1.  The sine of an angle (specified in radians) can be computed by making use of the approximation sin x ~= x if x is sufficiently small, and the trigonometric identity to reduce the size of the argument of sin. (For purposes of this exercise an angle is considered "sufficiently small" if its magnitude is not greater than 0.1 radians.) These ideas are incorporated in the following procedures:|#

(define (cube x) (* x x x))
(define (p x) (- (* 3 x) (* 4 (cube x))))
(define (sine angle)
   (if (not (> (abs angle) 0.1))
       angle
       (p (sine (/ angle 3.0)))))

#|How many times is the procedure p applied in the evaluation of |#(sine 12.15)#|?
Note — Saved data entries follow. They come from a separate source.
-- pv_equiv track=rewrite | github.com/Atmanbay/aoc | 2024/src/days/12.py | get_total_cost
-- ===== SOURCE A (Python) =====
-- def get_region_cost(grid, coord, plant_type, visited):
--     row_count = len(grid)
--     col_count = len(grid[0])
--     stack = [coord]
--     region = []
--     perimeter = 0
--
--     while stack:
--         row, col = stack.pop()
--
--         if (row, col) in visited:
--             continue
--         visited.add((row, col))
--         region.append((row, col))
--
--         for row_diff, col_diff in [(-1, 0), (1, 0), (0, -1), (0, 1)]:
--             new_row = row + row_diff
--             new_col = col + col_diff
--             if 0 <= new_row < row_count and 0 <= new_col < col_count:
--                 if grid[new_row][new_col] == plant_type:
--                     stack.append((new_row, new_col))
--                 else:
--                     perimeter += 1
--             else:
--                 perimeter += 1
--
--     return len(region) * perimeter
--
-- def get_total_cost(grid):
--     visited = set()
--     total_cost = 0
--
--     for row in range(len(grid)):
--         for col in range(len(grid[0])):
--             if (row, col) not in visited:
--                 plant_type = grid[row][col]
--                 total_cost += get_region_cost(grid, (row, col), plant_type, visited)
--
--     return total_cost
-- ===== SOURCE B (Python) =====
-- def get_total_cost(grid):
--     n = len(grid)
--     m = len(grid[0]) if grid else 0
--
--     # union-find over cell indices r*m+c, union-by-min so every root is its
--     # component's smallest (row-major first) cell index
--     parent = list(range(n * m))
--
--     def find(i):
--         while parent[i] != i:
--             i = parent[i]
--         return i
--
--     def union(a, b):
--         ra = find(a)
--         rb = find(b)
--         if ra != rb:
--             if ra < rb:
--                 parent[rb] = ra
--             else:
--                 parent[ra] = rb
--
--     for r in range(n):
--         for c in range(m):
--             if c + 1 < m and grid[r][c + 1] == grid[r][c]:
--                 union(r * m + c, r * m + c + 1)
--             if r + 1 < n and grid[r + 1][c] == grid[r][c]:
--                 union(r * m + c, (r + 1) * m + c)
--
--     area = {}
--     perim = {}
--     for r in range(n):
--         for c in range(m):
--             root = find(r * m + c)
--             b = 0
--             for dr, dc in ((-1, 0), (1, 0), (0, -1), (0, 1)):
--                 nr, nc = r + dr, c + dc
--                 if not (0 <= nr < n and 0 <= nc < m) or grid[nr][nc] != grid[r][c]:
--                     b += 1
--             area[root] = area.get(root, 0) + 1
--             perim[root] = perim.get(root, 0) + b
--     return sum(area[k] * perim[k] for k in area)
-- ===== Notes on version B (the rewrite author's own statement) =====
-- stated objective: alternative
-- what changed: Replaces A's per-region DFS flood fill (explicit stack, shared visited set, perimeter counted during traversal) with a union-find over cell indices: one pass unions each cell with its same-plant right/down neighbours (union-by-min), a second pass accumulates per-root area and perimeter in dicts, and the result is the sum of area*perimeter over roots.
import Mathlib
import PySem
2. Newton's method for cube roots is based on the fact that if y is an approximation to x^(1/3), a better approximation is
(x/y^2 + 2y)/3.
Use this formula to implement a cube-root procedure analogous to the square root procedure.
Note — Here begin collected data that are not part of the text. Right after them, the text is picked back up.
-- pv_equiv track=rewrite | github.com/akikohaku/kohaku_bot | image_process/process.py | get_valid_split_regions
-- ===== SOURCE A (Python) =====
-- def get_valid_split_regions(split_regions, total_height):
--     """根据分割区域生成有效的拆分区域"""
--     split_points = []
--     prev_end = -1
--
--     for start, end in split_regions:
--         split_points.append((prev_end + 1, start - 1))
--         prev_end = end
--
--     split_points.append((prev_end + 1, total_height - 1))
--
--     return [(s, e) for s, e in split_points if s <= e]
-- ===== SOURCE B (Python) =====
-- def get_valid_split_regions(split_regions, total_height):
--     """根据分割区域生成有效的拆分区域"""
--     def gaps(prev_end, regions):
--         if not regions:
--             s, e = prev_end + 1, total_height - 1
--             return [(s, e)] if s <= e else []
--         (start, end), rest = regions[0], regions[1:]
--         head = [(prev_end + 1, start - 1)] if prev_end + 1 <= start - 1 else []
--         return head + gaps(end, rest)
--     return gaps(-1, list(split_regions))
-- ===== Notes on version B (the rewrite author's own statement) =====
-- stated objective: alternative
-- what changed: Replaces the imperative accumulator loop plus separate filtering pass by a structural recursion over the region list that emits each valid gap inline, building no intermediate split_points list and needing no final filter.
import Mathlib
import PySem

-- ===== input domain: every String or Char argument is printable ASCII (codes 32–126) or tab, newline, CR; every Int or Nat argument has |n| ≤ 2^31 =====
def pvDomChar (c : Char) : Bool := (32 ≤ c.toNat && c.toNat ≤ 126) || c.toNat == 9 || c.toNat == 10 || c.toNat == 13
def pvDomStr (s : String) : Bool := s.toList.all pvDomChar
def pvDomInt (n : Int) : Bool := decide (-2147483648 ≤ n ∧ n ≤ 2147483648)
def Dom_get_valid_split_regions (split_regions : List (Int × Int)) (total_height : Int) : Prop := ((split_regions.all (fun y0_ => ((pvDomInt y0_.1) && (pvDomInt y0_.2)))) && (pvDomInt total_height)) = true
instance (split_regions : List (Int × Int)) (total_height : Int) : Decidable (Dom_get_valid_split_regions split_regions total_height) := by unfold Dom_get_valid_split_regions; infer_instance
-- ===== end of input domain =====

-- ===== PORT A =====
-- transliteration of A: foldl carrying (split_points, prev_end), append tail gap, then filter
def get_valid_split_regions (split_regions : List (Int × Int)) (total_height : Int) : List (Int × Int) :=
  let st := split_regions.foldl
    (fun (acc : List (Int × Int) × Int) se =>
      (acc.1 ++ [(acc.2 + 1, se.1 - 1)], se.2)) ([], -1)
  let split_points := st.1 ++ [(st.2 + 1, total_height - 1)]
  split_points.filter (fun se => decide (se.1 ≤ se.2))

-- ===== PORT B =====
-- B helper: recursion over the region list, emitting each valid gap inline (Source B's gaps)
def gvsrGaps (total_height prev_end : Int) : List (Int × Int) → List (Int × Int)
  | [] =>
      if prev_end + 1 ≤ total_height - 1 then [(prev_end + 1, total_height - 1)] else []
  | (start, stop) :: rest =>
      (if prev_end + 1 ≤ start - 1 then [(prev_end + 1, start - 1)] else []) ++
        gvsrGaps total_height stop rest

-- transliteration of B: recursive inline-filtering construction
def get_valid_split_regions_alt (split_regions : List (Int × Int)) (total_height : Int) : List (Int × Int) :=
  gvsrGaps total_height (-1) split_regions

-- ===== PRECONDITION & SPEC =====
def Spec_get_valid_split_regions (split_regions : List (Int × Int)) (total_height : Int) (out : List (Int × Int)) : Prop := out = get_valid_split_regions_alt split_regions total_height
instance (split_regions : List (Int × Int)) (total_height : Int) (out : List (Int × Int)) : Decidable (Spec_get_valid_split_regions split_regions total_height out) := by unfold Spec_get_valid_split_regions; infer_instance

-- ===== CLAIM (what is proved, stated in full; the proofs are below) =====
def Claim_equal_get_valid_split_regions : Prop := ∀ (split_regions : List (Int × Int)) (total_height : Int), Dom_get_valid_split_regions split_regions total_height → Spec_get_valid_split_regions split_regions total_height (get_valid_split_regions split_regions total_height)

-- ===== LEMMAS AND PROOFS =====
lemma pv_foldl_gaps (th : Int) (xs : List (Int × Int)) (acc : List (Int × Int)) (prev : Int) :
    (let st := xs.foldl (fun (a : List (Int × Int) × Int) se =>
        (a.1 ++ [(a.2 + 1, se.1 - 1)], se.2)) (acc, prev)
     (st.1 ++ [(st.2 + 1, th - 1)]).filter (fun se => decide (se.1 ≤ se.2))) =
    acc.filter (fun se => decide (se.1 ≤ se.2)) ++ gvsrGaps th prev xs := by
  induction xs generalizing acc prev with
  | nil =>
      simp only [List.foldl_nil, List.filter_append, gvsrGaps]
      split <;> simp_all
  | cons h t ih =>
      obtain ⟨s, e⟩ := h
      simp only [List.foldl_cons]
      rw [ih]
      simp only [gvsrGaps, List.filter_append, List.append_assoc]
      congr 1
      split <;> simp_all

-- ===== VERDICT (by name: the statement is the Claim_ definition above) =====
theorem get_valid_split_regions_spec : Claim_equal_get_valid_split_regions := by
  intro xs th _
  unfold Spec_get_valid_split_regions get_valid_split_regions get_valid_split_regions_alt
  rw [pv_foldl_gaps th xs [] (-1)]
  simp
3. Implement the function "add", which is equivalent to:|#
#|(define (add x y) (+ x y))|#.
The only arithmetic procedures you may use are "zero?", "add1", and "sub1" (which are predefined).

4. Compute #|(fib 64)|# with your Fibonnaci procedure. (You may need to optimize it in order to not run out of memory.).

5. A function f is defined by the rule that f(n) = n if n<3 and f(n) = f(n - 1) + 2f(n - 2) + 3f(n - 3) if n>=3.  Write a procedure to compute f(n).  (It should be able to compute at least f(32) in a reasonable amount of time.)

6. Consider the procedure below:
#|(define (expt b n)
  (if (= n 0)
      1
      (* b (expt b (- n 1)))))|#
.
Assuming that multiplications take constant time, this procedure takes an amount of time proportional to n.
Write an equivalent procedure that runs in sub-linear time.

Bonus: Why is this problem set labeled "Argent University"?